C'est intéressant. Donc je peut faire vraiment de la synchro "automatique" sans avoir besoin de poser moi même les fichier dans le cloud ?
Bon en l’occurrence je ne synchronise pas mes photos. Quand j'ai besoin des photos prise avec mon iphone (par exemple) je les transferts tout simplement. Sinon ça prends trop de place et puis ce n'est pas un service indispensable pour moi. Donc ce n'est pas quelque chose qui va changer mon problème mais c'est toujours intéressant à savoir.

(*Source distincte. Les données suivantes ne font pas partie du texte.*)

-- pv_equiv track=rewrite | github.com/WantKakao/problemSolving | 백준/Gold/9466. 텀 프로젝트/텀 프로젝트.py | find_teams
-- ===== SOURCE A (Python) =====
-- def find_teams(n, selections):
--     visited = [False] * (n + 1)
--     team = [False] * (n + 1)
--     result = 0
--
--     def dfs(v):
--         stack = []
--         current = v
--         while not visited[current]:
--             visited[current] = True
--             stack.append(current)
--             current = selections[current]
--
--         # 사이클이 존재하면
--         if current in stack:
--             cycle_start = stack.index(current)
--             for i in range(cycle_start, len(stack)):
--                 team[stack[i]] = True
--
--     for i in range(1, n + 1):
--         if not visited[i]:
--             dfs(i)
--
--     for i in range(1, n + 1):
--         if not team[i]:
--             result += 1
--
--     return result
-- ===== SOURCE B (Python) =====
-- def find_teams(n, selections):
--     # Count students whose selection chain never returns to themselves:
--     # v is on a cycle iff following selections from v comes back to v within n steps.
--     result = 0
--     for v in range(1, n + 1):
--         cur = v
--         on_cycle = False
--         for _ in range(n):
--             cur = selections[cur]
--             if cur == v:
--                 on_cycle = True
--                 break
--         if not on_cycle:
--             result += 1
--     return result
-- ===== Notes on version B (the rewrite author's own statement) =====
-- stated objective: simpler
-- what changed: A runs a stack-based DFS with visited/team arrays, marks cycle segments via stack.index, and counts unmarked nodes in a second pass; B drops all arrays and for each student simply follows the selection chain up to n steps to test whether it returns to the start, counting those that never return.
-- outside the precondition, e.g. on find_teams(2, [5, 1, -1, -3, 2, -1, 2]): A returns 1, B returns 0; on find_teams(3, [-3, -1, 2]): A returns 2, B raises IndexError
import Mathlib
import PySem

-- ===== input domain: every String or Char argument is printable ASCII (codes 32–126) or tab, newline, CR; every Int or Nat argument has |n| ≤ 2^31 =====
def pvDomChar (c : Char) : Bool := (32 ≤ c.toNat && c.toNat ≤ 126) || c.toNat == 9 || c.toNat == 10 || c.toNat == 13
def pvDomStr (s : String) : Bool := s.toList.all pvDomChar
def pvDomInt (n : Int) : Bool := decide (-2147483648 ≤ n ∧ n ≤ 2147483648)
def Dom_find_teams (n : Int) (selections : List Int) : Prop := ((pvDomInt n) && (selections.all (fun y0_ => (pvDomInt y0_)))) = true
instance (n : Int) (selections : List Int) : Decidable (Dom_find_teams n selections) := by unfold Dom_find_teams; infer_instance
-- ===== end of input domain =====

-- B replaces A's DFS + visited/team arrays by a per-student chain walk of at most n steps
-- testing whether the chain returns to its start; simpler (no arrays, no helper), not faster.
-- A mutates no argument; equivalence is about the return value.

-- ===== PORT A =====
-- the 'while not visited[current]' loop of dfs; fuel = visited.length bounds the number of
-- iterations (each pass flips a False entry of visited to True), so the port is exact
def pvDfsWalk (selections : List Int) : Nat → List Bool → List Int → Int → List Bool × List Int × Int
  | 0, visited, stack, current => (visited, stack, current)
  | fuel + 1, visited, stack, current =>
    if PySem.List.pyGet? visited current = some false then
      pvDfsWalk selections fuel (PySem.List.pySetD visited current true)
        (stack ++ [current]) (PySem.List.pyGetD selections current 0)
    else (visited, stack, current)

-- dfs(v): walk, then 'if current in stack: for i in range(stack.index(current), len(stack)): team[stack[i]] = True'
def pvDfs (selections : List Int) (visited team : List Bool) (v : Int) : List Bool × List Bool :=
  let r := pvDfsWalk selections visited.length visited [] v
  match PySem.List.index? r.2.1 r.2.2 with
  | some k => (r.1, (r.2.1.drop k).foldl (fun t x => PySem.List.pySetD t x true) team)
  | none => (r.1, team)

def find_teams (n : Int) (selections : List Int) : Int :=
  let visited0 : List Bool := List.replicate (n + 1).toNat false
  let team0 : List Bool := List.replicate (n + 1).toNat false
  let st := (PySem.List.pyRange 1 (n + 1) 1).foldl
    (fun (st : List Bool × List Bool) i =>
      if PySem.List.pyGetD st.1 i false = false then pvDfs selections st.1 st.2 i else st)
    (visited0, team0)
  (PySem.List.pyRange 1 (n + 1) 1).foldl
    (fun r i => if PySem.List.pyGetD st.2 i false = false then r + 1 else r) 0

-- ===== PORT B =====
-- inner 'for _ in range(n)' loop of Source B: follow selections from cur, true iff v is reached
def pvChase (selections : List Int) (v : Int) : Int → Nat → Bool
  | _, 0 => false
  | cur, fuel + 1 =>
    let cur' := PySem.List.pyGetD selections cur 0
    if cur' = v then true else pvChase selections v cur' fuel

def find_teams_alt (n : Int) (selections : List Int) : Int :=
  (PySem.List.pyRange 1 (n + 1) 1).foldl
    (fun r v => if pvChase selections v v n.toNat then r else r + 1) 0

-- ===== PRECONDITION & SPEC =====
-- Pre_ is the problem's natural domain: selections is a 1-indexed table with choices 1..n at
-- indices 1..n (index 0 is a dummy, entries past index n are never read); n ≤ 0 means no
-- students. It excludes inputs on which A still returns a value only via Python negative-index
-- wraparound or a too-short list, where A's result is an accident of its indexing; B may raise
-- or differ there.
def Pre_find_teams (n : Int) (selections : List Int) : Prop :=
  n ≤ 0 ∨ (n.toNat + 1 ≤ selections.length ∧
    ∀ x ∈ (selections.take (n.toNat + 1)).drop 1, 1 ≤ x ∧ x ≤ n)
instance (n : Int) (selections : List Int) : Decidable (Pre_find_teams n selections) := by
  unfold Pre_find_teams; infer_instance

def pvWitness_find_teams : Int × List Int := (3, [0, 2, 3, 1])

def Spec_find_teams (n : Int) (selections : List Int) (out : Int) : Prop := out = find_teams_alt n selections
instance (n : Int) (selections : List Int) (out : Int) : Decidable (Spec_find_teams n selections out) := by unfold Spec_find_teams; infer_instance

-- ===== CLAIM (what is proved, stated in full; the proofs are below) =====
def Claim_equal_find_teams : Prop := ∀ (n : Int) (selections : List Int), Dom_find_teams n selections → Pre_find_teams n selections → Spec_find_teams n selections (find_teams n selections)

-- ===== LEMMAS AND PROOFS =====

def pvF (sel : List Int) (x : Int) : Int := PySem.List.pyGetD sel x 0

def pvChain (sel : List Int) : List Int → Int → Prop
  | [], _ => True
  | x :: xs, c => pvF sel x = xs.headD c ∧ pvChain sel xs c

def pvCyc (sel : List Int) (b : Nat) (v : Int) : Prop :=
  ∃ k, 1 ≤ k ∧ k ≤ b ∧ (pvF sel)^[k] v = v

def pvAcyc (sel : List Int) (v : Int) : Prop :=
  ∀ k, 1 ≤ k → (pvF sel)^[k] v ≠ v

def pvInv (n : Int) (sel : List Int) (visited team : List Bool) : Prop :=
  visited.length = n.toNat + 1 ∧ team.length = n.toNat + 1 ∧
  (∀ v : Int, 1 ≤ v → v ≤ n → PySem.List.pyGetD visited v false = true →
    PySem.List.pyGetD visited (pvF sel v) false = true) ∧
  (∀ v : Int, 1 ≤ v → v ≤ n → PySem.List.pyGetD team v false = true →
    PySem.List.pyGetD visited v false = true ∧ pvCyc sel n.toNat v) ∧
  (∀ v : Int, 1 ≤ v → v ≤ n → PySem.List.pyGetD visited v false = true →
    PySem.List.pyGetD team v false = false → pvAcyc sel v)

lemma pv_getD_eq {α : Type} (l : List α) (i : Int) (hi : 0 ≤ i) (d : α) :
    PySem.List.pyGetD l i d = l.getD i.toNat d := by
  have h : i = ((i.toNat : Nat) : Int) := (Int.toNat_of_nonneg hi).symm
  rw [h, PySem.List.pyGetD_natCast]
  congr 1

lemma pv_setD_getD {α : Type} (l : List α) (i j : Int) (v d : α) (hi : 0 ≤ i) (hj : 0 ≤ j)
    (hilen : i.toNat < l.length) :
    PySem.List.pyGetD (PySem.List.pySetD l i v) j d = if j = i then v else PySem.List.pyGetD l j d := by
  rw [PySem.List.pySetD_of_nonneg _ _ hi, pv_getD_eq _ _ hj, pv_getD_eq _ _ hj]
  simp only [List.getD_eq_getElem?_getD, List.getElem?_set]
  have hij : j = i ↔ j.toNat = i.toNat := by omega
  split_ifs with h1 h2 h3 <;> simp_all

lemma pv_getD_false_of_all {l : List Bool} (h : ∀ x ∈ l, x = false) (i : Int) :
    PySem.List.pyGetD l i false = false := by
  rcases h' : PySem.List.pyGet? l i with _ | b
  · simp [PySem.List.pyGetD, h']
  · have := PySem.List.mem_of_pyGet?_eq_some (x := b) (xs := l) (i := i) h'
    have hb := h _ this
    simp [PySem.List.pyGetD, h', hb]

lemma pv_f_inR (n : Int) (sel : List Int) (hlen : n.toNat + 1 ≤ sel.length)
    (hsel : ∀ x ∈ (sel.take (n.toNat + 1)).drop 1, 1 ≤ x ∧ x ≤ n) (v : Int) (h1 : 1 ≤ v) (h2 : v ≤ n) :
    1 ≤ pvF sel v ∧ pvF sel v ≤ n := by
  have hv : v.toNat < sel.length := by omega
  have hpf : pvF sel v = sel[v.toNat] := by
    unfold pvF
    exact PySem.List.pyGetD_eq_getElem sel 0 (by omega) (by omega)
  rw [hpf]
  apply hsel
  have h1' : 1 ≤ v.toNat := by omega
  have hdl : ((sel.take (n.toNat + 1)).drop 1).length = n.toNat := by
    simp; omega
  have : sel[v.toNat] = ((sel.take (n.toNat + 1)).drop 1)[v.toNat - 1]'(by omega) := by
    rw [List.getElem_drop, List.getElem_take]
    congr 1; omega
  rw [this]; exact List.getElem_mem _

lemma pvChain_append (sel : List Int) (l : List Int) (c : Int) (h : pvChain sel l c) :
    pvChain sel (l ++ [c]) (pvF sel c) := by
  induction l with
  | nil => simp [pvChain]
  | cons x xs ih =>
    obtain ⟨h1, h2⟩ := h
    refine ⟨?_, ih h2⟩
    cases xs <;> simp_all

lemma pvChain_suffix (sel : List Int) (a b : List Int) (c : Int) (h : pvChain sel (a ++ b) c) :
    pvChain sel b c := by
  induction a with
  | nil => exact h
  | cons x xs ih => exact ih h.2

lemma pvChain_prefix (sel : List Int) (a b : List Int) (c : Int) (h : pvChain sel (a ++ b) c) :
    pvChain sel a (b.headD c) := by
  induction a with
  | nil => trivial
  | cons x xs ih =>
    obtain ⟨h1, h2⟩ := h
    refine ⟨?_, ih h2⟩
    cases xs <;> cases b <;> simp_all [pvChain]

lemma pvChain_f_mem (sel : List Int) (l : List Int) (c : Int) (h : pvChain sel l c)
    (x : Int) (hx : x ∈ l) : pvF sel x ∈ l ∨ pvF sel x = c := by
  induction l with
  | nil => simp at hx
  | cons y ys ih =>
    obtain ⟨h1, h2⟩ := h
    rcases List.mem_cons.1 hx with rfl | hmem
    · cases ys with
      | nil => right; simpa using h1
      | cons z zs => left; simp [h1]
    · rcases ih h2 hmem with h' | h'
      · left; exact List.mem_cons_of_mem _ h'
      · right; exact h'

lemma pvChain_iter_from (sel : List Int) (l : List Int) (c : Int) (h : pvChain sel l c) :
    ∀ j (hj : j < l.length), (pvF sel)^[l.length - j] (l[j]) = c := by
  induction l with
  | nil => intro j hj; simp at hj
  | cons x xs ih =>
    intro j hj
    obtain ⟨h1, h2⟩ := h
    cases j with
    | zero =>
      simp only [List.length_cons, Nat.sub_zero, List.getElem_cons_zero]
      rw [Function.iterate_succ_apply]
      cases xs with
      | nil => simpa using h1
      | cons z zs =>
        have := ih h2 0 (by simp)
        simp_all
    | succ j =>
      have := ih h2 j (by simpa using hj)
      simpa using this

lemma pvChain_iter_to (sel : List Int) (l : List Int) (c : Int) (h : pvChain sel l c) :
    ∀ j (hj : j < l.length) (h0 : 0 < l.length), (pvF sel)^[j] (l[0]) = l[j] := by
  induction l with
  | nil => intro j hj; simp at hj
  | cons x xs ih =>
    intro j hj h0
    obtain ⟨h1, h2⟩ := h
    cases j with
    | zero => simp
    | succ j =>
      cases xs with
      | nil => simp at hj
      | cons z zs =>
        have := ih h2 j (by simpa using hj) (by simp)
        rw [Function.iterate_succ_apply]
        simp_all

lemma pv_len_le (n : Int) (l : List Int) (hnd : l.Nodup) (hl : ∀ x ∈ l, 1 ≤ x ∧ x ≤ n) :
    l.length ≤ n.toNat := by
  have hsub : l.toFinset ⊆ Finset.Icc 1 n := by
    intro x hx
    simp only [List.mem_toFinset] at hx
    simpa [Finset.mem_Icc] using hl x hx
  have := Finset.card_le_card hsub
  rw [List.toFinset_card_of_nodup hnd] at this
  rw [Int.card_Icc] at this
  omega

lemma pv_iter_S (sel : List Int) (S : Int → Prop) (hS : ∀ y, S y → S (pvF sel y)) (x : Int)
    (hx : S (pvF sel x)) : ∀ k, 1 ≤ k → S ((pvF sel)^[k] x) := by
  intro k hk
  induction k with
  | zero => omega
  | succ k ih =>
    cases Nat.eq_or_lt_of_le hk with
    | inl h => simpa [← h] using hx
    | inr h =>
      rw [Function.iterate_succ_apply']
      exact hS _ (ih (by omega))

lemma pv_no_cycle (sel : List Int) (l : List Int) (c : Int) (Closed : Int → Prop)
    (hch : pvChain sel l c) (hnd : l.Nodup)
    (hcl : ∀ y, Closed y → Closed (pvF sel y)) (hc : Closed c)
    (hdis : ∀ y ∈ l, ¬ Closed y) :
    ∀ x ∈ l, pvAcyc sel x := by
  intro x hx k hk heq
  obtain ⟨pre, suf, rfl⟩ := List.append_of_mem hx
  have hnd' := hnd
  rw [List.nodup_append] at hnd'
  have hxsuf : x ∉ suf := by
    have := hnd'.2.1
    simp only [List.nodup_cons] at this
    exact this.1
  have hchs : pvChain sel (x :: suf) c := pvChain_suffix sel pre _ c hch
  set S : Int → Prop := fun y => y ∈ suf ∨ Closed y with hSdef
  have hScl : ∀ y, S y → S (pvF sel y) := by
    intro y hy
    rcases hy with hy | hy
    · rcases pvChain_f_mem sel suf c hchs.2 y hy with h' | h'
      · exact Or.inl h'
      · exact Or.inr (h' ▸ hc)
    · exact Or.inr (hcl y hy)
  have hSx : S (pvF sel x) := by
    have h1 := hchs.1
    cases suf with
    | nil => exact Or.inr (by simpa using h1 ▸ hc)
    | cons z zs => left; simp [h1]
  have hSk := pv_iter_S sel S hScl x hSx k hk
  rw [heq] at hSk
  rcases hSk with h' | h'
  · exact hxsuf h'
  · exact hdis x hx h'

> Personne aime payer ahah.
> Pourquoi tu ne trouves pas ça normal? Le stockage ça coute des sous, les serveurs c'est pas gratuit à faire tourner non plus. C'est un service comme un autre, ça se paye. Et personne t'y obliges hein. A toi de voir



Lol. Ta réponse est aussi banal que ma remarque le fameux "personne ne t'oblige" ou le tout aussi connu "tout travail (ou tout service) mérite salaire" (et ses variantes "ça coûte des sous, c'est pas gratuit"). Je ne pense pas que ce soit un débat intéressant je cherche juste la meilleure solution au prix le plus bas. Rien que de très logique. 

Après la gratuité des 5Gb est lié au compte et non au nombre appareille. Que tu ai dépensé pour 300 € chez Apple ou 50 000 € que tu ais 1 ou 30 appareils c'est pareil. 1 compte = 5Gb gratuit. Donc ce n'est que une question d'argent. Mais bon, ce n'est pas intéressant d'en débattre. C'est un sujet éculé et stérile.


----------



## ericse (3 Mai 2021)

Imperatrice Sissi a dit:


> Encore une fois et à titre de bouteille à la mer si vous connaissez un site un peu « sérieux » sur le sujet n’hésitez pas à m’en faire part.


Bonjour,
Solution 1 :   (perso j'inclus le prix d'iCloud dans mon budget iPhone, et ça me coute bien moins cher que l'abo 5G)
Solution 2 :  
Solution 3 :  
Solution 4 : Ça dépend surtout des données tu souhaites synchroniser : pas les photos donc, sans doutes pas les fichiers puisque ça tous les Clouds le font, donc que reste il ?


----------



## kiki34420 (22 Août 2022)

edenpulse a dit:


> Personne aime payer ahah.
> Pourquoi tu ne trouves pas ça normal? Le stockage ça coute des sous, les serveurs c'est pas gratuit à faire tourner non plus. C'est un service comme un autre, ça se paye. Et personne t'y obliges hein. A toi de voir


Ben oui, si ton patron a la fin du mois te paye pas tu seras pas content, n’est ce pas ? Ben c’est pareil


----------